Exercise requirements: Give the number of lines in the data that contain the word "incrementally"; no other text is needed.

(Source information)

-- pv_equiv track=rewrite | github.com/NoxFly/inf202-Projet-Davis-and-Putnam-Multi-Thread | projet1/projet_corentin.py | progDep
-- ===== SOURCE A (Python) =====
-- def progDep(listoflists):
-- 	#Before
-- 	Before = []
-- 	for i in range(len(listoflists)): #chiffre correspondant au nombre de sous tableau
-- 		minibefore = [0]*len(listoflists)
-- 		for tab in listoflists[i][2:]: #tout les variable utiliser pour les sous tableau
-- 			if tab != -1:
-- 				for j in range(i):
-- 					if (tab == listoflists[j][0]):
-- 						minibefore[j] = 1
--
-- 		Before.append(minibefore)
--
-- 	return Before
-- ===== SOURCE B (Python) =====
-- def progDep(listoflists):
--     n = len(listoflists)
--     heads = {}   # variable value -> list of earlier row indices defining it
--     before = []
--     for i, row in enumerate(listoflists):
--         mini = [0] * n
--         for tab in row[2:]:
--             if tab != -1:
--                 for j in heads.get(tab, []):
--                     mini[j] = 1
--         before.append(mini)
--         if row:
--             heads.setdefault(row[0], []).append(i)
--     return before
-- ===== Notes on version B (the rewrite author's own statement) =====
-- stated objective: faster
-- what changed: Instead of rescanning all earlier rows for every referenced variable (nested j-loop), B maintains a dict from head value to the list of earlier row indices, built incrementally in one pass, so each reference is resolved by one lookup.
import Mathlib
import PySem

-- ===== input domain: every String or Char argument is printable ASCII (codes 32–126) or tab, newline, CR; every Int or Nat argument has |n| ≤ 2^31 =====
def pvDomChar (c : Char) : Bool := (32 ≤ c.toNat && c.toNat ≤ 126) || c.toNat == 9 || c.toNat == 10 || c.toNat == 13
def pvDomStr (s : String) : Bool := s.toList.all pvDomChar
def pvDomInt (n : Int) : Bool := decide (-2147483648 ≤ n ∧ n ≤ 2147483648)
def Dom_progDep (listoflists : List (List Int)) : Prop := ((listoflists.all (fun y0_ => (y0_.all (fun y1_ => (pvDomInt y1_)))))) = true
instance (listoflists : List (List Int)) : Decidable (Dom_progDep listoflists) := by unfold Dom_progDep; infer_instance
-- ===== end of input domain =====

-- B replaces A's rescan of all earlier rows per referenced variable by an incrementally built
-- dict from head value to earlier row indices (objective: faster, asymptotic).

-- ===== PORT A =====
-- Literal port of A.  `tab == listoflists[j][0]` is ported as `head? == some tab`: on rows
-- where Python would raise IndexError (empty listoflists[j]) the inputs are excluded by Pre_.
def progDep (listoflists : List (List Int)) : List (List Int) :=
  (List.range listoflists.length).foldl
    (fun Before i =>
      Before ++ [((listoflists.getD i []).drop 2).foldl
        (fun minibefore tab =>
          if tab ≠ -1 then
            (List.range i).foldl
              (fun mb j =>
                if (listoflists.getD j []).head? == some tab then mb.set j 1 else mb)
              minibefore
          else minibefore)
        (List.replicate listoflists.length (0 : Int))])
    []

-- ===== PORT B =====
-- Port of Source B: one pass with `enumerate` (index carried in the state), a dict
-- heads : value -> list of earlier row indices with that head; setdefault(...).append = Dict.modify.
def progDep_alt (listoflists : List (List Int)) : List (List Int) :=
  (listoflists.foldl
    (fun (st : PySem.Dict Int (List Nat) × List (List Int) × Nat) row =>
      let heads := st.1
      let before := st.2.1
      let i := st.2.2
      let mini := (row.drop 2).foldl
        (fun mb tab =>
          if tab ≠ -1 then
            (heads.getD tab []).foldl (fun mb2 j => mb2.set j 1) mb
          else mb)
        (List.replicate listoflists.length (0 : Int))
      match row with
      | [] => (heads, before ++ [mini], i + 1)
      | h :: _ => (heads.modify h [] (· ++ [i]), before ++ [mini], i + 1))
    (PySem.Dict.empty, [], 0)).2.1

-- ===== PRECONDITION & SPEC =====
-- Pre_ excludes exactly the inputs where Python A raises IndexError: a row that references
-- some variable (entry != -1 past position 2) preceded by an empty row.
def Pre_progDep (listoflists : List (List Int)) : Prop :=
  ∀ i < listoflists.length,
    ((listoflists.getD i []).drop 2).any (fun t => t != -1) = true →
      ∀ j < i, listoflists.getD j [] ≠ []
instance (listoflists : List (List Int)) : Decidable (Pre_progDep listoflists) := by
  unfold Pre_progDep; infer_instance

def pvWitness_progDep : List (List Int) := [[1, 0, 2], [2, 0, 1], [3, 0, 1, 2]]

def Spec_progDep (listoflists : List (List Int)) (out : List (List Int)) : Prop :=
  out = progDep_alt listoflists
instance (listoflists : List (List Int)) (out : List (List Int)) : Decidable (Spec_progDep listoflists out) := by unfold Spec_progDep; infer_instance

-- ===== CLAIM (what is proved, stated in full; the proofs are below) =====
def Claim_equal_progDep : Prop := ∀ (listoflists : List (List Int)), Dom_progDep listoflists → Pre_progDep listoflists → Spec_progDep listoflists (progDep listoflists)

-- ===== LEMMAS AND PROOFS =====

-- the indices j < i whose row head equals v
def pvMarks (l : List (List Int)) (i : Nat) (v : Int) : List Nat :=
  (List.range i).filter (fun j => (l.getD j []).head? == some v)

-- the i-th row of the result, written with pvMarks
def pvRow (l : List (List Int)) (i : Nat) : List Int :=
  ((l.getD i []).drop 2).foldl
    (fun mb tab =>
      if tab ≠ -1 then (pvMarks l i tab).foldl (fun mb2 j => mb2.set j 1) mb else mb)
    (List.replicate l.length (0 : Int))

-- a conditional-set fold over a list equals the unconditional fold over the filtered list
theorem pvCondFold (p : Nat → Bool) (L : List Nat) (mb : List Int) :
    L.foldl (fun m j => if p j = true then m.set j 1 else m) mb
      = (L.filter p).foldl (fun m j => m.set j 1) mb := by
  induction L generalizing mb with
  | nil => rfl
  | cons a L ih =>
    by_cases h : p a = true <;> simp [List.foldl_cons, h, ih]

theorem pvA_eq (l : List (List Int)) :
    progDep l = (List.range l.length).map (pvRow l) := by
  unfold progDep
  rw [PySem.List.foldl_append_singleton_eq_map]
  refine List.map_congr_left (fun i _ => ?_)
  unfold pvRow
  refine List.foldl_ext _ _ _ (fun mb tab _ => ?_)
  by_cases h : tab ≠ -1
  · rw [if_pos h, if_pos h]
    unfold pvMarks
    exact pvCondFold (fun j => (l.getD j []).head? == some tab) (List.range i) mb
  · simp [h]

theorem pvMarks_succ (l : List (List Int)) (k : Nat) (v : Int) :
    pvMarks l (k + 1) v
      = pvMarks l k v ++ (if (l.getD k []).head? == some v then [k] else []) := by
  unfold pvMarks
  rw [List.range_succ, List.filter_append]
  by_cases h : ((l.getD k []).head? == some v) = true <;>
    simp only [List.getD] at h ⊢ <;> simp [List.filter, h]

theorem pvB_inv (l : List (List Int)) :
    ∀ (rows : List (List Int)) (k : Nat) (heads : PySem.Dict Int (List Nat))
      (before : List (List Int)),
      rows = l.drop k →
      (∀ v, heads.getD v [] = pvMarks l k v) →
      (rows.foldl
        (fun (st : PySem.Dict Int (List Nat) × List (List Int) × Nat) row =>
          let heads := st.1
          let before := st.2.1
          let i := st.2.2
          let mini := (row.drop 2).foldl
            (fun mb tab =>
              if tab ≠ -1 then
                (heads.getD tab []).foldl (fun mb2 j => mb2.set j 1) mb
              else mb)
            (List.replicate l.length (0 : Int))
          match row with
          | [] => (heads, before ++ [mini], i + 1)
          | h :: _ => (heads.modify h [] (· ++ [i]), before ++ [mini], i + 1))
        (heads, before, k)).2.1
        = before ++ (List.range' k rows.length).map (pvRow l) := by
  intro rows
  induction rows with
  | nil => intro k heads before _ _; simp
  | cons row rest ih =>
    intro k heads before hdrop hinv
    have hget : l.getD k [] = row := by
      have h0 : l[k]? = (l.drop k)[0]? := by
        rw [List.getElem?_drop]; norm_num
      rw [← hdrop] at h0
      simp only [List.getD, h0]; rfl
    have hrest : rest = l.drop (k + 1) := by
      have := congrArg List.tail hdrop
      simpa [List.tail_drop] using this
    have hmini :
        (row.drop 2).foldl
          (fun mb tab =>
            if tab ≠ -1 then
              (heads.getD tab []).foldl (fun mb2 j => mb2.set j 1) mb
            else mb)
          (List.replicate l.length (0 : Int)) = pvRow l k := by
      unfold pvRow
      rw [hget]
      exact List.foldl_ext _ _ _ (fun mb tab _ => by rw [hinv tab])
    have hinv' : ∀ heads' : PySem.Dict Int (List Nat),
        (∀ v, heads'.getD v [] = pvMarks l (k + 1) v) →
        ∀ mini before',
        ((rest.foldl
          (fun (st : PySem.Dict Int (List Nat) × List (List Int) × Nat) row =>
            let heads := st.1
            let before := st.2.1
            let i := st.2.2
            let mini := (row.drop 2).foldl
              (fun mb tab =>
                if tab ≠ -1 then
                  (heads.getD tab []).foldl (fun mb2 j => mb2.set j 1) mb
                else mb)
              (List.replicate l.length (0 : Int))
            match row with
            | [] => (heads, before ++ [mini], i + 1)
            | h :: _ => (heads.modify h [] (· ++ [i]), before ++ [mini], i + 1))
          (heads', before' ++ [mini], k + 1)).2.1)
          = before' ++ [mini] ++ (List.range' (k + 1) rest.length).map (pvRow l) :=
      fun heads' hv mini before' => ih (k + 1) heads' (before' ++ [mini]) hrest hv
    match row, hget, hmini with
    | [], hget, hmini =>
      simp only [List.foldl_cons]
      rw [hinv' heads (fun v => by
            rw [hinv v, pvMarks_succ, hget]
            simp) _ before, hmini]
      simp [List.range'_succ]
    | h :: t, hget, hmini =>
      simp only [List.foldl_cons]
      rw [hinv' (heads.modify h [] (· ++ [k])) (fun v => by
            rw [PySem.Dict.getD_modify, pvMarks_succ, hget, hinv v]
            by_cases hv : v = h
            · subst hv; simp [hinv v]
            · have : ¬ ((some h : Option Int) == some v) = true := by
                simp [Ne.symm hv]
              simp [hv, this]) _ before, hmini]
      simp [List.range'_succ]

theorem pvB_eq (l : List (List Int)) :
    progDep_alt l = (List.range l.length).map (pvRow l) := by
  unfold progDep_alt
  rw [pvB_inv l l 0 PySem.Dict.empty [] (by simp) (fun v => by
        simp [pvMarks, PySem.Dict.getD_empty])]
  simp [List.range_eq_range']

-- ===== VERDICT (by name: the statement is the Claim_ definition above) =====
theorem progDep_spec : Claim_equal_progDep := by
  intro l _ _
  unfold Spec_progDep
  rw [pvA_eq, pvB_eq]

(End Source information)

Your solution: 2